**Directions for this task:**
To complete the exercise, write out all the data exactly.

Task data section start

-- ===== VERDICT (by name: the statement is the Claim_ definition above) =====
theorem section_between_title_groups_py_spec : Claim_equal_section_between_title_groups_py := by
  intro html sts egs _hdom _hpre
  unfold Spec_section_between_title_groups_py
  simp only [section_between_title_groups_py, section_between_title_groups_py_alt]
  rw [List.range_eq_range']
  cases hscan : List.find? (fun i => sts.any fun t =>
      PySem.Chars.startswith (List.drop i html.toList) t.toList)
      (List.range' 0 (html.toList.length + 1)) with
  | none =>
    have hA := pv_findAnyA_none html sts 0 (Nat.zero_le _) (by rw [Nat.sub_zero]; exact hscan)
    rw [Nat.cast_zero] at hA
    rw [hA]
    rfl
  | some i =>
    have hscan0 : List.find? (fun i => sts.any fun t =>
        PySem.Chars.startswith (List.drop i html.toList) t.toList)
        (List.range' 0 (html.toList.length + 1 - 0)) = some i := by
      rw [Nat.sub_zero]; exact hscan
    obtain ⟨t₀, ht₀, hA⟩ := pv_findAnyA_some html sts 0 i (Nat.zero_le _) hscan0
    rw [Nat.cast_zero] at hA
    obtain ⟨hpi, -, hilt, -⟩ := pv_find?_range'_some hscan0
    have hsw := List.find?_some ht₀
    have ht₀pre : t₀.toList <+: html.toList.drop i :=
      (PySem.Chars.startswith_iff (html.toList.drop i) t₀.toList).mp hsw
    have hlen : i + t₀.toList.length ≤ html.toList.length := by
      have h1 := ht₀pre.length_le
      rw [List.length_drop] at h1
      omega
    rw [hA]
    simp only [ht₀, Option.getD_some]
    rw [if_neg (by omega : ¬((i : Int) = -1))]
    have hposarg : (i : Int) + PySem.Str.len t₀
        = (((i + t₀.toList.length : Nat) : Int)) := by
      rw [PySem.Str.len_eq]; push_cast; ring
    rw [hposarg]
    rw [pv_fold_shape (fun group => findAnyA html group ((i + t₀.toList.length : Nat) : Int)) egs []]
    simp only [List.nil_append]
    -- abbreviations
    generalize hpos' : i + t₀.toList.length = pos at *
    have hpos : pos ≤ html.toList.length := hlen
    cases hscanE : List.find? (fun j => (egs.flatMap fun group => group).any fun t =>
        PySem.Chars.startswith (List.drop j html.toList) t.toList)
        (List.range' pos (html.toList.length + 1 - pos)) with
    | none =>
      have hflat := List.find?_eq_none.mp hscanE
      have hnilf : egs.filter (fun group =>
          decide ((findAnyA html group ((pos : Nat) : Int)).1 ≠ -1)) = [] := by
        rw [List.filter_eq_nil_iff]
        intro g hg
        have hgnone : List.find? (fun x => g.any fun t =>
            PySem.Chars.startswith (List.drop x html.toList) t.toList)
            (List.range' pos (html.toList.length + 1 - pos)) = none := by
          rw [List.find?_eq_none]
          intro x hx hany
          apply hflat x hx
          rw [List.any_eq_true] at hany ⊢
          obtain ⟨t, ht, htt⟩ := hany
          exact ⟨t, List.mem_flatMap.mpr ⟨g, hg, ht⟩, htt⟩
        rw [pv_findAnyA_none html g pos hpos hgnone]
        simp
      rw [hnilf]
      simp only [List.map_nil]
      have : PySem.List.min? ([] : List Int) (fun x => x) = none := rfl
      rw [this, PySem.Str.len_eq]
      rfl
    | some j =>
      obtain ⟨hpj, hsj, hjlt, hmin⟩ := pv_find?_range'_some hscanE
      have hlbC : ∀ g ∈ egs, (findAnyA html g ((pos : Nat) : Int)).1 ≠ -1 →
          (j : Int) ≤ (findAnyA html g ((pos : Nat) : Int)).1 := by
        intro g hg hne
        cases hsg : List.find? (fun x => g.any fun t =>
            PySem.Chars.startswith (List.drop x html.toList) t.toList)
            (List.range' pos (html.toList.length + 1 - pos)) with
        | none =>
          rw [pv_findAnyA_none html g pos hpos hsg] at hne
          simp at hne
        | some jg =>
          obtain ⟨t', ht', hfa⟩ := pv_findAnyA_some html g pos jg hpos hsg
          rw [hfa]
          obtain ⟨hpjg, hsjg, hjglt, hming⟩ := pv_find?_range'_some hsg
          have hjle : ¬ jg < j := by
            intro hlt
            have h2 := hmin jg hsjg hlt
            rw [List.any_eq_false] at h2
            rw [List.any_eq_true] at hpjg
            obtain ⟨t, ht, htt⟩ := hpjg
            have h3 := h2 t (List.mem_flatMap.mpr ⟨g, hg, ht⟩)
            rw [htt] at h3
            simp at h3
          simp only []
          omega
      have hexC : ∃ g ∈ egs, (findAnyA html g ((pos : Nat) : Int)).1 = (j : Int) := by
        rw [List.any_eq_true] at hpj
        obtain ⟨t, htf, htt⟩ := hpj
        obtain ⟨g, hg, htg⟩ := List.mem_flatMap.mp htf
        refine ⟨g, hg, ?_⟩
        cases hsg : List.find? (fun x => g.any fun t =>
            PySem.Chars.startswith (List.drop x html.toList) t.toList)
            (List.range' pos (html.toList.length + 1 - pos)) with
        | none =>
          have := List.find?_eq_none.mp hsg j (by rw [List.mem_range'_1]; omega)
          rw [List.any_eq_true] at this
          exact absurd ⟨t, htg, htt⟩ this
        | some jg =>
          obtain ⟨t', ht', hfa⟩ := pv_findAnyA_some html g pos jg hpos hsg
          obtain ⟨hpjg, hsjg, hjglt, hming⟩ := pv_find?_range'_some hsg
          have h1 : ¬ j < jg := by
            intro hlt
            have h2 := hming j hsj hlt
            rw [List.any_eq_false] at h2
            have h3 := h2 t htg
            rw [htt] at h3
            simp at h3
          have h2 : ¬ jg < j := by
            intro hlt
            have h2 := hmin jg hsjg hlt
            rw [List.any_eq_false] at h2
            rw [List.any_eq_true] at hpjg
            obtain ⟨t2, ht2, htt2⟩ := hpjg
            have h3 := h2 t2 (List.mem_flatMap.mpr ⟨g, hg, ht2⟩)
            rw [htt2] at h3
            simp at h3
          have : jg = j := by omega
          rw [hfa, this]
      obtain ⟨g₀, hg₀, hg₀j⟩ := hexC
      have hmemC : ((j : Int)) ∈ (egs.filter (fun group =>
          decide ((findAnyA html group ((pos : Nat) : Int)).1 ≠ -1))).map
          (fun group => (findAnyA html group ((pos : Nat) : Int)).1) := by
        refine List.mem_map.mpr ⟨g₀, List.mem_filter.mpr ⟨hg₀, by rw [hg₀j]; simp⟩, hg₀j⟩
      have hlb : ∀ x ∈ (egs.filter (fun group =>
          decide ((findAnyA html group ((pos : Nat) : Int)).1 ≠ -1))).map
          (fun group => (findAnyA html group ((pos : Nat) : Int)).1), (j : Int) ≤ x := by
        intro x hx
        obtain ⟨g, hgf, rfl⟩ := List.mem_map.mp hx
        obtain ⟨hg, hgd⟩ := List.mem_filter.mp hgf
        exact hlbC g hg (by simpa using hgd)
      have hsome : (List.find? (fun x => (fun x : Int => x) x == (j : Int))
          ((egs.filter (fun group =>
            decide ((findAnyA html group ((pos : Nat) : Int)).1 ≠ -1))).map
            (fun group => (findAnyA html group ((pos : Nat) : Int)).1))).isSome :=
        List.find?_isSome.mpr ⟨(j : Int), hmemC, by exact beq_self_eq_true _⟩
      have hmq := pv_min?_eq_find? (fun x : Int => x) ((j : Int)) _ hlb hsome
      obtain ⟨v, hv⟩ := Option.isSome_iff_exists.mp hsome
      have hvt := List.find?_some hv
      have hvj : v = (j : Int) := by simpa using hvt
      rw [hv, hvj] at hmq
      rw [hmq]
      rfl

Task data section end

**Output for this exercise:**
-- ===== VERDICT (by name: the statement is the Claim_ definition above) =====
theorem section_between_title_groups_py_spec : Claim_equal_section_between_title_groups_py := by
  intro html sts egs _hdom _hpre
  unfold Spec_section_between_title_groups_py
  simp only [section_between_title_groups_py, section_between_title_groups_py_alt]
  rw [List.range_eq_range']
  cases hscan : List.find? (fun i => sts.any fun t =>
      PySem.Chars.startswith (List.drop i html.toList) t.toList)
      (List.range' 0 (html.toList.length + 1)) with
  | none =>
    have hA := pv_findAnyA_none html sts 0 (Nat.zero_le _) (by rw [Nat.sub_zero]; exact hscan)
    rw [Nat.cast_zero] at hA
    rw [hA]
    rfl
  | some i =>
    have hscan0 : List.find? (fun i => sts.any fun t =>
        PySem.Chars.startswith (List.drop i html.toList) t.toList)
        (List.range' 0 (html.toList.length + 1 - 0)) = some i := by
      rw [Nat.sub_zero]; exact hscan
    obtain ⟨t₀, ht₀, hA⟩ := pv_findAnyA_some html sts 0 i (Nat.zero_le _) hscan0
    rw [Nat.cast_zero] at hA
    obtain ⟨hpi, -, hilt, -⟩ := pv_find?_range'_some hscan0
    have hsw := List.find?_some ht₀
    have ht₀pre : t₀.toList <+: html.toList.drop i :=
      (PySem.Chars.startswith_iff (html.toList.drop i) t₀.toList).mp hsw
    have hlen : i + t₀.toList.length ≤ html.toList.length := by
      have h1 := ht₀pre.length_le
      rw [List.length_drop] at h1
      omega
    rw [hA]
    simp only [ht₀, Option.getD_some]
    rw [if_neg (by omega : ¬((i : Int) = -1))]
    have hposarg : (i : Int) + PySem.Str.len t₀
        = (((i + t₀.toList.length : Nat) : Int)) := by
      rw [PySem.Str.len_eq]; push_cast; ring
    rw [hposarg]
    rw [pv_fold_shape (fun group => findAnyA html group ((i + t₀.toList.length : Nat) : Int)) egs []]
    simp only [List.nil_append]
    -- abbreviations
    generalize hpos' : i + t₀.toList.length = pos at *
    have hpos : pos ≤ html.toList.length := hlen
    cases hscanE : List.find? (fun j => (egs.flatMap fun group => group).any fun t =>
        PySem.Chars.startswith (List.drop j html.toList) t.toList)
        (List.range' pos (html.toList.length + 1 - pos)) with
    | none =>
      have hflat := List.find?_eq_none.mp hscanE
      have hnilf : egs.filter (fun group =>
          decide ((findAnyA html group ((pos : Nat) : Int)).1 ≠ -1)) = [] := by
        rw [List.filter_eq_nil_iff]
        intro g hg
        have hgnone : List.find? (fun x => g.any fun t =>
            PySem.Chars.startswith (List.drop x html.toList) t.toList)
            (List.range' pos (html.toList.length + 1 - pos)) = none := by
          rw [List.find?_eq_none]
          intro x hx hany
          apply hflat x hx
          rw [List.any_eq_true] at hany ⊢
          obtain ⟨t, ht, htt⟩ := hany
          exact ⟨t, List.mem_flatMap.mpr ⟨g, hg, ht⟩, htt⟩
        rw [pv_findAnyA_none html g pos hpos hgnone]
        simp
      rw [hnilf]
      simp only [List.map_nil]
      have : PySem.List.min? ([] : List Int) (fun x => x) = none := rfl
      rw [this, PySem.Str.len_eq]
      rfl
    | some j =>
      obtain ⟨hpj, hsj, hjlt, hmin⟩ := pv_find?_range'_some hscanE
      have hlbC : ∀ g ∈ egs, (findAnyA html g ((pos : Nat) : Int)).1 ≠ -1 →
          (j : Int) ≤ (findAnyA html g ((pos : Nat) : Int)).1 := by
        intro g hg hne
        cases hsg : List.find? (fun x => g.any fun t =>
            PySem.Chars.startswith (List.drop x html.toList) t.toList)
            (List.range' pos (html.toList.length + 1 - pos)) with
        | none =>
          rw [pv_findAnyA_none html g pos hpos hsg] at hne
          simp at hne
        | some jg =>
          obtain ⟨t', ht', hfa⟩ := pv_findAnyA_some html g pos jg hpos hsg
          rw [hfa]
          obtain ⟨hpjg, hsjg, hjglt, hming⟩ := pv_find?_range'_some hsg
          have hjle : ¬ jg < j := by
            intro hlt
            have h2 := hmin jg hsjg hlt
            rw [List.any_eq_false] at h2
            rw [List.any_eq_true] at hpjg
            obtain ⟨t, ht, htt⟩ := hpjg
            have h3 := h2 t (List.mem_flatMap.mpr ⟨g, hg, ht⟩)
            rw [htt] at h3
            simp at h3
          simp only []
          omega
      have hexC : ∃ g ∈ egs, (findAnyA html g ((pos : Nat) : Int)).1 = (j : Int) := by
        rw [List.any_eq_true] at hpj
        obtain ⟨t, htf, htt⟩ := hpj
        obtain ⟨g, hg, htg⟩ := List.mem_flatMap.mp htf
        refine ⟨g, hg, ?_⟩
        cases hsg : List.find? (fun x => g.any fun t =>
            PySem.Chars.startswith (List.drop x html.toList) t.toList)
            (List.range' pos (html.toList.length + 1 - pos)) with
        | none =>
          have := List.find?_eq_none.mp hsg j (by rw [List.mem_range'_1]; omega)
          rw [List.any_eq_true] at this
          exact absurd ⟨t, htg, htt⟩ this
        | some jg =>
          obtain ⟨t', ht', hfa⟩ := pv_findAnyA_some html g pos jg hpos hsg
          obtain ⟨hpjg, hsjg, hjglt, hming⟩ := pv_find?_range'_some hsg
          have h1 : ¬ j < jg := by
            intro hlt
            have h2 := hming j hsj hlt
            rw [List.any_eq_false] at h2
            have h3 := h2 t htg
            rw [htt] at h3
            simp at h3
          have h2 : ¬ jg < j := by
            intro hlt
            have h2 := hmin jg hsjg hlt
            rw [List.any_eq_false] at h2
            rw [List.any_eq_true] at hpjg
            obtain ⟨t2, ht2, htt2⟩ := hpjg
            have h3 := h2 t2 (List.mem_flatMap.mpr ⟨g, hg, ht2⟩)
            rw [htt2] at h3
            simp at h3
          have : jg = j := by omega
          rw [hfa, this]
      obtain ⟨g₀, hg₀, hg₀j⟩ := hexC
      have hmemC : ((j : Int)) ∈ (egs.filter (fun group =>
          decide ((findAnyA html group ((pos : Nat) : Int)).1 ≠ -1))).map
          (fun group => (findAnyA html group ((pos : Nat) : Int)).1) := by
        refine List.mem_map.mpr ⟨g₀, List.mem_filter.mpr ⟨hg₀, by rw [hg₀j]; simp⟩, hg₀j⟩
      have hlb : ∀ x ∈ (egs.filter (fun group =>
          decide ((findAnyA html group ((pos : Nat) : Int)).1 ≠ -1))).map
          (fun group => (findAnyA html group ((pos : Nat) : Int)).1), (j : Int) ≤ x := by
        intro x hx
        obtain ⟨g, hgf, rfl⟩ := List.mem_map.mp hx
        obtain ⟨hg, hgd⟩ := List.mem_filter.mp hgf
        exact hlbC g hg (by simpa using hgd)
      have hsome : (List.find? (fun x => (fun x : Int => x) x == (j : Int))
          ((egs.filter (fun group =>
            decide ((findAnyA html group ((pos : Nat) : Int)).1 ≠ -1))).map
            (fun group => (findAnyA html group ((pos : Nat) : Int)).1))).isSome :=
        List.find?_isSome.mpr ⟨(j : Int), hmemC, by exact beq_self_eq_true _⟩
      have hmq := pv_min?_eq_find? (fun x : Int => x) ((j : Int)) _ hlb hsome
      obtain ⟨v, hv⟩ := Option.isSome_iff_exists.mp hsome
      have hvt := List.find?_some hv
      have hvj : v = (j : Int) := by simpa using hvt
      rw [hv, hvj] at hmq
      rw [hmq]
      rfl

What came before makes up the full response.